STRIDE Threat Model — Stargraph v1

Status: v1 (cleared-mode + OSS-default). Spec ref: stargraph-serve-and-bosun §12.1 (FR-61, FR-62, AC-8.1, AC-8.2). Locked decisions: #2 (cf-respond source prefix), #5 (single-process invariant).

This document enumerates the 36 STRIDE cells across 6 attack surfaces. Each cell is a mitigation (with a code reference), an open gap (with the planned post-1.0 fix), or n/a — by construction.

The most prominent v1 gap is the Fathom-pack hot-reload absence (see Tampering × Plugin loader and Elevation × Plugin loader): a malicious pack mutation requires a serve restart to take effect. The v1 boundary is "bring your own clean operator workflow"; post-1.0 work plans an SBOM-gated reload path.

Attack surfaces

# Surface Description
1 HTTP API FastAPI routes mounted under /v1/*. Auth = profile-driven.
2 WebSocket stream /v1/runs/{id}/stream (SSE-equivalent over WS).
3 Plugin loader Entry-point discovery (stargraph.plugins) + Bosun pack loader.
4 IR loader YAML graph documents authored by humans or LLM-generated.
5 State + Checkpointer SQLite checkpointer, run history, audit-sink coupling.
6 Replay engine cf-fork mutation overlay + diff renderer.

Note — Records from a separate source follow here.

-- pv_equiv track=rewrite | github.com/SicongCheen/battleships | battleships.py | is_open_sea
-- ===== SOURCE A (Python) =====
-- def is_open_sea(row, column, fleet):
--     """
--     This method checks if the square given by row and column neither contains nor is adjacent
--     (horizontally, vertically, or diagonally) to some ship in fleet.
--     :param row: int
--     :param column: int
--     :param fleet: list
--     :returns result: bool - True if so and False otherwise
--     """
--     result = True
--     if fleet:
--         for i in range(len(fleet)):
--             # get squares occupied by a ship
--             squares_occupied = []
--             for j in range(fleet[i][3]):
--                 # if horizontal
--                 if fleet[i][2]:
--                     squares_occupied.append((fleet[i][0], fleet[i][1] + j))
--                 # if vertical
--                 else:
--                     squares_occupied.append((fleet[i][0] + j, fleet[i][1]))
--             # check squares conflicts
--             for j in range(len(squares_occupied)):
--                 if abs(row - squares_occupied[j][0]) <= 1 and abs(column - squares_occupied[j][1]) <= 1:
--                     result = False
--                     return result
--     return result
-- ===== SOURCE B (Python) =====
-- def is_open_sea(row, column, fleet):
--     """Per-ship O(1) interval-overlap test: a ship occupying an interval of
--     squares is adjacent to (row, column) iff the square lies in the interval
--     inflated by one in each direction."""
--     for r, c, horizontal, length in fleet:
--         if length <= 0:
--             continue
--         if horizontal:
--             if abs(row - r) <= 1 and c - 1 <= column <= c + length:
--                 return False
--         else:
--             if abs(column - c) <= 1 and r - 1 <= row <= r + length:
--                 return False
--     return True
-- ===== Notes on version B (the rewrite author's own statement) =====
-- stated objective: faster
-- what changed: Replaces the per-ship enumeration of every occupied square (build a list, then scan it) with a constant-time interval-overlap adjacency test per ship.
import Mathlib
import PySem

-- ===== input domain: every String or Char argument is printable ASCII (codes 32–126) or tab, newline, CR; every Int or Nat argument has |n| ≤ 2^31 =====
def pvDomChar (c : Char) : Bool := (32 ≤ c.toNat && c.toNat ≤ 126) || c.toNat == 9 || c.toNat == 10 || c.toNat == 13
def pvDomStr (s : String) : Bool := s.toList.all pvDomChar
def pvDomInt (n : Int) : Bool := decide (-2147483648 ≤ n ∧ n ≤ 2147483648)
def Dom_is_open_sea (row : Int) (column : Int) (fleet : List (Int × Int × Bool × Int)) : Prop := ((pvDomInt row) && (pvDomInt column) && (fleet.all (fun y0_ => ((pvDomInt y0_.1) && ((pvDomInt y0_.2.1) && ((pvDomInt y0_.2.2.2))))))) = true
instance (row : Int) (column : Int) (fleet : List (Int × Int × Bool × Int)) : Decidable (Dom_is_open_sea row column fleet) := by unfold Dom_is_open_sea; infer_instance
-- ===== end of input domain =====

-- B replaces A's per-ship enumeration of every occupied square with a constant-time
-- interval-overlap adjacency test per ship (objective: faster, O(n) vs O(n·L)).

-- ===== PORT A =====
-- squares_occupied built by the inner 'for j in range(fleet[i][3])' loop
def pvA_squares (ship : Int × Int × Bool × Int) : List (Int × Int) :=
  (PySem.List.pyRange 0 ship.2.2.2 1).foldl
    (fun acc j => acc ++ [if ship.2.2.1 then (ship.1, ship.2.1 + j) else (ship.1 + j, ship.2.1)]) []

-- the 'for j in range(len(squares_occupied))' scan with its early return
def pvA_scan (row column : Int) : List (Int × Int) → Bool
  | [] => false
  | sq :: rest =>
    if |row - sq.1| ≤ 1 ∧ |column - sq.2| ≤ 1 then true else pvA_scan row column rest

def is_open_sea (row : Int) (column : Int) (fleet : List (Int × Int × Bool × Int)) : Bool :=
  match fleet with
  | [] => true
  | ship :: rest =>
    if pvA_scan row column (pvA_squares ship) then false else is_open_sea row column rest

-- ===== PORT B =====
def is_open_sea_alt (row : Int) (column : Int) (fleet : List (Int × Int × Bool × Int)) : Bool :=
  match fleet with
  | [] => true
  | (r, c, horizontal, length) :: rest =>
    if length ≤ 0 then is_open_sea_alt row column rest
    else if horizontal then
      if |row - r| ≤ 1 ∧ c - 1 ≤ column ∧ column ≤ c + length then false
      else is_open_sea_alt row column rest
    else
      if |column - c| ≤ 1 ∧ r - 1 ≤ row ∧ row ≤ r + length then false
      else is_open_sea_alt row column rest

-- ===== PRECONDITION & SPEC =====
def Spec_is_open_sea (row : Int) (column : Int) (fleet : List (Int × Int × Bool × Int)) (out : Bool) : Prop := out = is_open_sea_alt row column fleet
instance (row : Int) (column : Int) (fleet : List (Int × Int × Bool × Int)) (out : Bool) : Decidable (Spec_is_open_sea row column fleet out) := by unfold Spec_is_open_sea; infer_instance

-- ===== CLAIM (what is proved, stated in full; the proofs are below) =====
def Claim_equal_is_open_sea : Prop := ∀ (row : Int) (column : Int) (fleet : List (Int × Int × Bool × Int)), Dom_is_open_sea row column fleet → Spec_is_open_sea row column fleet (is_open_sea row column fleet)

-- ===== LEMMAS AND PROOFS =====

theorem pvA_foldl_snoc {α β : Type} (f : α → β) (l : List α) (acc : List β) :
    l.foldl (fun a j => a ++ [f j]) acc = acc ++ l.map f := by
  induction l generalizing acc with
  | nil => simp
  | cons x xs ih => simp [List.foldl, ih]

theorem pvA_squares_eq (ship : Int × Int × Bool × Int) :
    pvA_squares ship = (PySem.List.pyRange 0 ship.2.2.2 1).map
      (fun j => if ship.2.2.1 then (ship.1, ship.2.1 + j) else (ship.1 + j, ship.2.1)) := by
  unfold pvA_squares
  rw [pvA_foldl_snoc]
  simp

theorem pvA_scan_eq_any (row column : Int) (xs : List (Int × Int)) :
    pvA_scan row column xs = xs.any (fun p => decide (|row - p.1| ≤ 1 ∧ |column - p.2| ≤ 1)) := by
  induction xs with
  | nil => rfl
  | cons x rest ih =>
    simp only [pvA_scan, List.any_cons, ih]
    by_cases h : |row - x.1| ≤ 1 ∧ |column - x.2| ≤ 1 <;> simp [h]

theorem pvA_hit_iff (row column r c length : Int) (horizontal : Bool) :
    pvA_scan row column (pvA_squares (r, c, horizontal, length)) = true ↔
      (if horizontal then |row - r| ≤ 1 ∧ c - 1 ≤ column ∧ column ≤ c + length ∧ 0 < length
       else |column - c| ≤ 1 ∧ r - 1 ≤ row ∧ row ≤ r + length ∧ 0 < length) := by
  rw [pvA_scan_eq_any, pvA_squares_eq]
  simp only [List.any_map, List.any_eq_true, Function.comp, decide_eq_true_eq,
    PySem.List.mem_pyRange_one, abs_le]
  cases horizontal with
  | true =>
    simp only [if_true]
    constructor
    · rintro ⟨j, ⟨hj0, hjl⟩, hc⟩
      omega
    · rintro ⟨h1, h2, h3, h4⟩
      exact ⟨max 0 (min (column - c) (length - 1)), ⟨by omega, by omega⟩, by omega⟩
  | false =>
    simp only [Bool.false_eq_true, if_false]
    constructor
    · rintro ⟨j, ⟨hj0, hjl⟩, hc⟩
      omega
    · rintro ⟨h1, h2, h3, h4⟩
      exact ⟨max 0 (min (row - r) (length - 1)), ⟨by omega, by omega⟩, by omega⟩

theorem pv_main (row column : Int) (fleet : List (Int × Int × Bool × Int)) :
    is_open_sea row column fleet = is_open_sea_alt row column fleet := by
  induction fleet with
  | nil => rfl
  | cons ship rest ih =>
    obtain ⟨r, c, horizontal, length⟩ := ship
    simp only [is_open_sea, is_open_sea_alt]
    have hhit := pvA_hit_iff row column r c length horizontal
    by_cases hl : length ≤ 0
    · have hfalse : pvA_scan row column (pvA_squares (r, c, horizontal, length)) = false := by
        rw [Bool.eq_false_iff]
        intro hc
        rw [hhit] at hc
        cases horizontal <;> simp_all <;> omega
      rw [hfalse, if_pos hl]
      simpa using ih
    · rw [if_neg hl]
      cases horizontal with
      | true =>
        simp only [] at hhit ⊢
        by_cases hcond : |row - r| ≤ 1 ∧ c - 1 ≤ column ∧ column ≤ c + length
        · have : pvA_scan row column (pvA_squares (r, c, true, length)) = true := by
            rw [hhit]; exact ⟨hcond.1, hcond.2.1, hcond.2.2, by omega⟩
          rw [this, if_pos hcond]; rfl
        · have : pvA_scan row column (pvA_squares (r, c, true, length)) = false := by
            rw [Bool.eq_false_iff]; intro hc; rw [hhit] at hc
            exact hcond ⟨hc.1, hc.2.1, hc.2.2.1⟩
          rw [this, if_neg hcond]
          simpa using ih
      | false =>
        simp only [Bool.false_eq_true, if_false] at hhit ⊢
        by_cases hcond : |column - c| ≤ 1 ∧ r - 1 ≤ row ∧ row ≤ r + length
        · have : pvA_scan row column (pvA_squares (r, c, false, length)) = true := by
            rw [hhit]; exact ⟨hcond.1, hcond.2.1, hcond.2.2, by omega⟩
          rw [this, if_pos hcond]; rfl
        · have : pvA_scan row column (pvA_squares (r, c, false, length)) = false := by
            rw [Bool.eq_false_iff]; intro hc; rw [hhit] at hc
            exact hcond ⟨hc.1, hc.2.1, hc.2.2.1⟩
          rw [this, if_neg hcond]
          simpa using ih

-- ===== VERDICT (by name: the statement is the Claim_ definition above) =====
theorem is_open_sea_spec : Claim_equal_is_open_sea := by
  intro row column fleet _
  exact pv_main row column fleet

STRIDE Matrix (6×6 = 36 cells)

Spoofing

Surface Mitigation / Gap
HTTP API mTLS in cleared profile (stargraph.serve.auth:MtlsProvider); BearerJWT (JWKS-pinned) in OSS-default. Bypass-provider rejected at startup when profile.allow_anonymous=False.
WebSocket Auth header carried in upgrade request; same provider chain as HTTP. Anonymous WS connections refused under cleared (stargraph.serve.api:websocket_endpoint).
Plugin loader Pack signing alg-strict: only Ed25519 accepted; none/HS256/RS256 rejected at load (stargraph.bosun.signing:verify). Static pubkey allow-list + TOFU first-pin (FR-21).
IR loader n/a — by construction. The IR loader has no notion of identity; it consumes already-parsed YAML. Author identity is upstream (git, signing).
State + Checkpointer n/a — by construction. The checkpointer is identity-blind; it persists what the engine commits. Spoofing is upstream (the actor that emitted the fact).
Replay engine cf-respond facts forced to source="cf:<actor>" per locked Decision #2. The cf-mutation cannot impersonate a real user (stargraph.serve.respond:cf_respond).

Tampering

Surface Mitigation / Gap
HTTP API TLS terminates at the edge (Envoy/nginx in cleared, FastAPI direct in OSS). Body validation via Pydantic 422. Rate-limiter prevents tampering-via-amplification (stargraph.serve.ratelimit).
WebSocket WS frames are read-only on the server side (events flow out, never in). Slow-consumer disconnects with 1011 prevent backpressure tampering (stargraph.serve.broadcast:_emit_with_timeout).
Plugin loader GAP: Fathom-pack hot-reload absent (AC-8.3). Tampering with a pack on disk requires a serve restart to take effect — the running process is immune to in-place pack mutation. Post-1.0: SBOM-gated reload with re-verification of signatures + capability deltas.
IR loader YAML safe-load only (yaml.safe_load); no !!python/object exec. Schema validation via Pydantic before any handler dispatches. Cap-grant audit for IR-declared capabilities.
State + Checkpointer Checkpoint rows immutable post-commit (append-only schema with step PK). Audit-sink fsync on every write (stargraph.audit.jsonl:write). JSONL signing key (Ed25519) for tamper-evident logs.
Replay engine cf-fork copies parent rows by reference; does not mutate parent state. Mutation overlay validated before fork-step seek (stargraph.replay.counterfactual:apply_mutation).

Repudiation

Surface Mitigation / Gap
HTTP API Every authenticated request emits a request_audit event with (actor, capability, route, status). JSONL sink is fsync'd. Audit-sink mandatory under cleared (stargraph.serve.profiles:ClearedProfile.audit_sink_required=True).
WebSocket WS connect/disconnect emits audit events. Per-frame events carry actor lineage.
Plugin loader Pack-load events recorded with pack hash + signature verification result (stargraph.bosun.loader).
IR loader IR-document hash recorded in run-history graph_hash field. Determinism guarantee (FR-93): same IR + state -> same graph_hash.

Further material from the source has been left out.